After thinking a bit over (probably these two things mean the same thing, as been discussed in this thread) this I'm inclined to take back my comments. I'll be fine with the editorial changes that'll be made (or will not be made) for this issue.

Thanks.
Comment 7 C. M. Sperberg-McQueen 2010-11-26 19:18:36 UTC
Mukul Gandhi's remarks have been helpful to me in drawing my attention to a flaw in the current formulation of section 2.4.4:  the distinction between built-in and user-defined datatypes assumes that all datatypes are either defined in this spec or defined by the authors of individual schemas, and that the first is what we mean by 'built-in' datatypes.

Even in 1.0, a schema processor is allowed to have automatic knowledge of types other than those defined in the spec; users of such processors may well feel that they are obviously built-in, in any ordinary-language use of the term, but in the XSD spec 'built-in' is a technical term and it does not always have its ordinary-language meaning.

In 1.1, however, implementations are allowed to provide additional primitive types, and ipso facto they are allowed, if they wish, to pass this freedom on to their users.  If a schema processor wishes to define a mechanism for defining new primitive types and allow its users to deploy that mechanism, then it would not be unreasonable to regard those new primitives as user-defined types.  But as primitive types, they will typically need to have anyAtomicType as their base type.  Such user-defined primitives are not meant to be included in the prohibition on user-defined types having anyAtomicType as their base, but it does suggest the need for some thinking about our categories and the terms we use for them.

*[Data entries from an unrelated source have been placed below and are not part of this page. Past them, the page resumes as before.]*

-- pv_equiv track=rewrite | github.com/mattbruv/Project-Euler | src/problem052.py | sameDigits
-- ===== SOURCE A (Python) =====
-- def numToList(n):
--     ns = [int(x) for x in str(n)]
--     ns.sort()
--     return ns
--
-- def sameDigits(x, curX, maxX, compareList):
--     testList = numToList(x * curX)
--     if testList == compareList:
--         if curX == maxX:
--             return True
--         return sameDigits(x, curX + 1, maxX, compareList)
--     else:
--         return False
-- ===== SOURCE B (Python) =====
-- def numToList(n):
--     # arithmetic digit extraction (no str/int round-trip)
--     if n == 0:
--         return [0]
--     ds = []
--     while n > 0:
--         ds.append(n % 10)
--         n //= 10
--     ds.sort()
--     return ds
--
-- def sameDigits(x, curX, maxX, compareList):
--     return curX <= maxX and all(numToList(x * k) == compareList for k in range(curX, maxX + 1))
-- ===== Notes on version B (the rewrite author's own statement) =====
-- stated objective: simpler
-- what changed: Replaces A's recursion with a one-line all() over range(curX, maxX+1) behind a curX <= maxX guard, and extracts digits arithmetically (% 10, // 10) instead of via str()/int() per character.
import Mathlib
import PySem

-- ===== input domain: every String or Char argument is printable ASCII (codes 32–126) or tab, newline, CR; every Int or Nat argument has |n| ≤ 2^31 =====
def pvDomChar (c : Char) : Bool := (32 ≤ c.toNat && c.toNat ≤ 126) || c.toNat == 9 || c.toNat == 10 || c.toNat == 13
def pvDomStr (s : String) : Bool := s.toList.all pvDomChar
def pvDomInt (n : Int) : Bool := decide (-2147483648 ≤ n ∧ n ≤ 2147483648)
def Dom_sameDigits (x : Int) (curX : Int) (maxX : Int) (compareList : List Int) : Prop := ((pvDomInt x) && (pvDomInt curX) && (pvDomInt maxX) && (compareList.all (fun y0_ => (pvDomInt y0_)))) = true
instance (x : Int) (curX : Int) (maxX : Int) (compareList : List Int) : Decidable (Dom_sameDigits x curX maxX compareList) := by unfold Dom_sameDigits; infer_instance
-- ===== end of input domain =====

-- B replaces A's recursion by a single all() over range(curX, maxX+1) behind a curX <= maxX guard,
-- and computes digit lists arithmetically (% 10, // 10) instead of via str(); objective: simpler.


-- ===== PORT A =====
-- numToList(n) = sorted([int(c) for c in str(n)]); int('-') raises ValueError in Python,
-- so the '.getD 0' is unreachable under Pre_ (every converted product is nonnegative there).
def numToListA (n : Int) : List Int :=
  PySem.List.sorted ((PySem.Int.toStr n).toList.map
    (fun c => (PySem.Int.ofStr? (String.mk [c])).getD 0)) (fun v => v) false

-- Literal port of A's recursion. The final 'else false' is a totalization guard for
-- curX > maxX, where the Python recursion keeps going: under Pre_ it eventually hits a
-- mismatch and returns False there (the guard returns that same value), and outside Pre_
-- (x = 0, compareList = [0], curX > maxX) the Python recurses forever.
def sameDigits (x : Int) (curX : Int) (maxX : Int) (compareList : List Int) : Bool :=
  let testList := numToListA (x * curX)
  if testList = compareList then
    if curX = maxX then true
    else if _h : curX < maxX then sameDigits x (curX + 1) maxX compareList
    else false
  else false
termination_by (maxX - curX).toNat
decreasing_by omega

-- ===== PORT B =====
-- the 'while n > 0' loop of Source B's numToList (appends n % 10, then n //= 10)
def digitsLoopB (n : Int) : List Int :=
  if _h : 0 < n then PySem.Int.mod n 10 :: digitsLoopB (PySem.Int.floordiv n 10) else []
termination_by n.toNat
decreasing_by
  simp only [PySem.Int.floordiv]
  rw [Int.fdiv_eq_ediv, if_pos (Or.inl (by norm_num))]
  omega

def numToListB (n : Int) : List Int :=
  if n = 0 then [0] else PySem.List.sorted (digitsLoopB n) (fun v => v) false

-- all(numToList(x*k) == compareList for k in range(curX, maxX+1)): the generator is lazy
-- and short-circuits at the first mismatch, so it is ported as a bounded recursion over k
-- (&& is short-circuiting), not as a materialized list.
def allMultiples (x : Int) (k : Int) (maxB : Int) (compareList : List Int) : Bool :=
  if _h : k < maxB then (numToListB (x * k) == compareList) && allMultiples x (k + 1) maxB compareList
  else true
termination_by (maxB - k).toNat
decreasing_by omega

def sameDigits_alt (x : Int) (curX : Int) (maxX : Int) (compareList : List Int) : Bool :=
  decide (curX ≤ maxX) && allMultiples x curX (maxX + 1) compareList

-- ===== PRECONDITION & SPEC =====
-- Pre_ excludes exactly the inputs on which A does not return: a ValueError (the chain of
-- checked multiples starts at, or reaches, a negative product, and int('-') raises) or
-- infinite recursion (x = 0 with compareList = [0] and curX > maxX: every product is 0).
def Pre_sameDigits (x : Int) (curX : Int) (maxX : Int) (compareList : List Int) : Prop :=
  0 ≤ x * curX ∧ ¬(x = 0 ∧ compareList = [0] ∧ maxX < curX) ∧
    ¬(x < 0 ∧ curX = 0 ∧ compareList = [0] ∧ maxX ≠ 0)
instance (x : Int) (curX : Int) (maxX : Int) (compareList : List Int) : Decidable (Pre_sameDigits x curX maxX compareList) := by unfold Pre_sameDigits; infer_instance

def pvWitness_sameDigits : Int × Int × Int × List Int := (9, 1, 2, [1, 8])

def Spec_sameDigits (x : Int) (curX : Int) (maxX : Int) (compareList : List Int) (out : Bool) : Prop := out = sameDigits_alt x curX maxX compareList
instance (x : Int) (curX : Int) (maxX : Int) (compareList : List Int) (out : Bool) : Decidable (Spec_sameDigits x curX maxX compareList out) := by unfold Spec_sameDigits; infer_instance

-- ===== CLAIM (what is proved, stated in full; the proofs are below) =====
def Claim_equal_sameDigits : Prop := ∀ (x : Int) (curX : Int) (maxX : Int) (compareList : List Int), Dom_sameDigits x curX maxX compareList → Pre_sameDigits x curX maxX compareList → Spec_sameDigits x curX maxX compareList (sameDigits x curX maxX compareList)

-- ===== LEMMAS AND PROOFS =====

-- Nat.toDigitsCore (with enough fuel) is the reversed base-10 digit-character list
lemma toDigitsCore_eq (f : ℕ) : ∀ (n : ℕ) (l : List Char), 0 < n → n < f →
    Nat.toDigitsCore 10 f n l = ((Nat.digits 10 n).map Nat.digitChar).reverse ++ l := by
  induction f with
  | zero => intro n l hn hf; omega
  | succ f ih =>
    intro n l hn hf
    rw [Nat.toDigitsCore]
    by_cases h : n / 10 = 0
    · simp only [h, if_true]
      have hlt : n < 10 := by omega
      rw [Nat.digits_def' (by norm_num : 1 < 10) hn, h, Nat.digits_zero]
      simp [Nat.mod_eq_of_lt hlt]
    · simp only [h, if_false]
      have h1 : 0 < n / 10 := Nat.pos_of_ne_zero h
      have h2 : n / 10 < f := by
        have := Nat.div_lt_self hn (by norm_num : 1 < 10); omega
      rw [ih (n / 10) _ h1 h2, Nat.digits_def' (by norm_num : 1 < 10) hn]
      simp

lemma digitChar_val (d : ℕ) (hd : d < 10) :
    (PySem.Int.ofStr? (String.mk [Nat.digitChar d])).getD 0 = (d : Int) := by
  interval_cases d <;> decide

-- Source B's digit loop computes Nat.digits (cast to Int), least significant digit first
lemma digitsLoopB_nat (m : ℕ) : digitsLoopB (m : Int) = (Nat.digits 10 m).map (fun d : ℕ => (d : Int)) := by
  induction m using Nat.strong_induction_on with
  | _ m ih =>
    rw [digitsLoopB]
    by_cases hm : 0 < (m : Int)
    · rw [dif_pos hm]
      have hm' : 0 < m := by exact_mod_cast hm
      have hdiv : PySem.Int.floordiv (m : Int) 10 = ((m / 10 : ℕ) : Int) := by
        simp only [PySem.Int.floordiv]
        rw [Int.fdiv_eq_ediv, if_pos (Or.inl (by norm_num))]
        omega
      have hmod : PySem.Int.mod (m : Int) 10 = ((m % 10 : ℕ) : Int) := by
        simp only [PySem.Int.mod]
        rw [Int.fmod_eq_emod, if_pos (Or.inl (by norm_num))]
        omega
      rw [hdiv, hmod, ih (m / 10) (Nat.div_lt_self hm' (by norm_num)),
        Nat.digits_def' (by norm_num : 1 < 10) hm']
      simp
    · rw [dif_neg hm]
      have hz : m = 0 := by omega
      subst hz; simp

lemma digitsLoopB_eq (n : Int) (hn : 0 ≤ n) :
    digitsLoopB n = (Nat.digits 10 n.toNat).map (fun d : ℕ => (d : Int)) := by
  have h := digitsLoopB_nat n.toNat
  rwa [Int.toNat_of_nonneg hn] at h

-- the two digit-list helpers agree on nonnegative inputs
lemma numToList_eq (n : Int) (hn : 0 ≤ n) : numToListA n = numToListB n := by
  by_cases h0 : n = 0
  · subst h0; decide
  · have hpos : 0 < n := lt_of_le_of_ne hn (Ne.symm h0)
    have hm : 0 < n.toNat := by omega
    unfold numToListA numToListB
    rw [if_neg h0]
    have hchars : (PySem.Int.toStr n).toList = ((Nat.digits 10 n.toNat).map Nat.digitChar).reverse := by
      rw [PySem.Int.toList_toStr]
      unfold PySem.Int.toChars
      rw [if_neg (by omega), Nat.toDigits,
        toDigitsCore_eq (n.toNat + 1) n.toNat [] hm (Nat.lt_succ_self _)]
      simp
    rw [hchars, List.map_reverse, List.map_map]
    have hmapeq : (Nat.digits 10 n.toNat).map
        ((fun c => (PySem.Int.ofStr? (String.mk [c])).getD 0) ∘ Nat.digitChar) =
        (Nat.digits 10 n.toNat).map (fun d : ℕ => (d : Int)) := by
      apply List.map_congr_left
      intro d hd
      exact digitChar_val d (Nat.digits_lt_base (by norm_num) hd)
    rw [hmapeq, digitsLoopB_eq n hn]
    exact PySem.List.sorted_eq_sorted_of_perm _ _ _ (fun a b h => h) (List.reverse_perm _)

lemma numToListB_zero : numToListB 0 = [0] := by decide

lemma numToListB_ne_zero_list (m : Int) (hm : 1 ≤ m) : numToListB m ≠ [0] := by
  intro hEq
  unfold numToListB at hEq
  rw [if_neg (by omega)] at hEq
  have h1 : digitsLoopB m = [0] :=
    List.perm_singleton.mp (by rw [← hEq]; exact (PySem.List.sorted_perm _ _ _).symm)
  rw [digitsLoopB_eq m (by omega)] at h1
  have h2 : Nat.digits 10 m.toNat = [0] := by
    cases h : Nat.digits 10 m.toNat with
    | nil => rw [h] at h1; simp at h1
    | cons a t =>
      rw [h] at h1
      simp only [List.map_cons, List.cons.injEq] at h1
      obtain ⟨ha, ht⟩ := h1
      have ha' : a = 0 := by exact_mod_cast ha
      have ht' : t = [] := by
        cases t with
        | nil => rfl
        | cons b u => simp at ht
      rw [ha', ht']
  have h3 := Nat.ofDigits_digits 10 m.toNat
  rw [h2] at h3
  have h4 : Nat.ofDigits 10 [0] = 0 := by decide
  omega

lemma allMultiples_step (x k maxB : Int) (L : List Int) (h : k < maxB) :
    allMultiples x k maxB L = ((numToListB (x * k) == L) && allMultiples x (k + 1) maxB L) := by
  rw [allMultiples.eq_def, dif_pos h]

lemma allMultiples_end (x k maxB : Int) (L : List Int) (h : ¬ k < maxB) :
    allMultiples x k maxB L = true := by
  rw [allMultiples.eq_def, dif_neg h]

-- main loop invariant: for curX ≤ maxX, with a nonnegative first product and the excluded
-- x<0 / curX=0 / [0] corner ruled out, A's recursion equals B's range-all form
lemma sameDigits_main (d : ℕ) : ∀ (x curX maxX : Int) (L : List Int),
    (maxX - curX).toNat = d → curX ≤ maxX → 0 ≤ x * curX →
    (x < 0 → curX = 0 → curX ≠ maxX → L ≠ [0]) →
    sameDigits x curX maxX L = sameDigits_alt x curX maxX L := by
  induction d with
  | zero =>
    intro x curX maxX L hd hle h1 _h3
    have hEq : curX = maxX := by omega
    subst hEq
    rw [sameDigits.eq_def]
    simp only [numToList_eq (x * curX) h1]
    by_cases hmatch : numToListB (x * curX) = L
    · simp [hmatch, sameDigits_alt, allMultiples_step x curX (curX + 1) L (by omega),
        allMultiples_end x (curX + 1) (curX + 1) L (by omega)]
    · simp [hmatch, sameDigits_alt, allMultiples_step x curX (curX + 1) L (by omega)]
  | succ d ih =>
    intro x curX maxX L hd hle h1 h3
    have hlt : curX < maxX := by omega
    rw [sameDigits.eq_def]
    simp only [numToList_eq (x * curX) h1]
    by_cases hmatch : numToListB (x * curX) = L
    · rw [if_pos hmatch, if_neg (by omega : ¬ curX = maxX), dif_pos hlt]
      have h1' : 0 ≤ x * (curX + 1) := by
        rcases lt_trichotomy x 0 with hx | hx | hx
        · have hc : curX ≤ 0 := by
            by_contra hcp
            push_neg at hcp
            have := mul_neg_of_neg_of_pos hx hcp
            omega
          have hc' : curX ≠ 0 := by
            intro hzero
            refine h3 hx hzero (by omega) ?_
            rw [hzero, mul_zero] at hmatch
            rw [← hmatch, numToListB_zero]
          have hc1 : curX + 1 ≤ 0 := by omega
          nlinarith
        · simp [hx]
        · have hc : 0 ≤ curX := by
            by_contra hcp
            push_neg at hcp
            have := mul_neg_of_pos_of_neg hx hcp
            omega
          nlinarith
      have h3' : x < 0 → curX + 1 = 0 → curX + 1 ≠ maxX → L ≠ [0] := by
        intro hx hc _ hL
        have hcm : curX = -1 := by omega
        have hprod : (1 : Int) ≤ x * curX := by
          have : x * curX = -x := by rw [hcm]; ring
          omega
        exact numToListB_ne_zero_list (x * curX) hprod (hmatch.trans hL)
      rw [ih x (curX + 1) maxX L (by omega) (by omega) h1' h3']
      have hle' : curX + 1 ≤ maxX := by omega
      simp [sameDigits_alt, allMultiples_step x curX (maxX + 1) L (by omega), hle, hle', hmatch]
    · rw [if_neg hmatch]
      simp [sameDigits_alt, allMultiples_step x curX (maxX + 1) L (by omega), hmatch]

-- ===== VERDICT (by name: the statement is the Claim_ definition above) =====
theorem sameDigits_spec : Claim_equal_sameDigits := by
  intro x curX maxX L _hD hP
  unfold Spec_sameDigits
  rcases hP with ⟨h1, _h2, h3⟩
  by_cases hle : curX ≤ maxX
  · exact sameDigits_main (maxX - curX).toNat x curX maxX L rfl hle h1
      (fun hx hc hne hL => h3 ⟨hx, hc, hL, fun hm => hne (hc.trans hm.symm)⟩)
  · have hA : sameDigits x curX maxX L = false := by
      rw [sameDigits.eq_def]
      simp [show ¬ curX = maxX from by omega, show ¬ curX < maxX from by omega]
    have hB : sameDigits_alt x curX maxX L = false := by
      simp [sameDigits_alt, hle]
    rw [hA, hB]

I think that what is meant by the sentence quoted in the description of the issue is that user-defined ordinary datatypes cannot have anyAtomicType as their base.  This follows, I think, from the fact that no ordinary datatype can have anyAtomicType as its base:  they are either restrictions of primitives or other ordinary datatypes, or they are constructions by list or union, which have anySimpleType as their base type.

The statement seems to take as a premise that users can only define ordinary datatypes.  That's true in XSD as a host language for Datatypes, but nothing in Datatypes requires host languages to use XSD simple type definitions to describe datatypes, and I don't believe anything in Datatypes forbids host languages to allow users to define new 'primitive' types which have anyAtomicType as their base type.

If the sentence in question is just trying to make explicit something that readers would otherwise have to glean indirectly from the spec, then we should recast it to be clearer and more correct, perhaps in non-normative words.  If it's essential that the statement be normative, we need to figure out just how to phrase it, given that other host languages are allowed to provide new primitives, and may choose to allow user-specified primitives.
Comment 8 David Ezell 2010-12-17 16:50:27 UTC
From 2010-12-03:
close this bug as overtaken, and open a new bug addressing all the issues.

MSM to perform a critical review of "user-defined" terminology and propose revision as needed.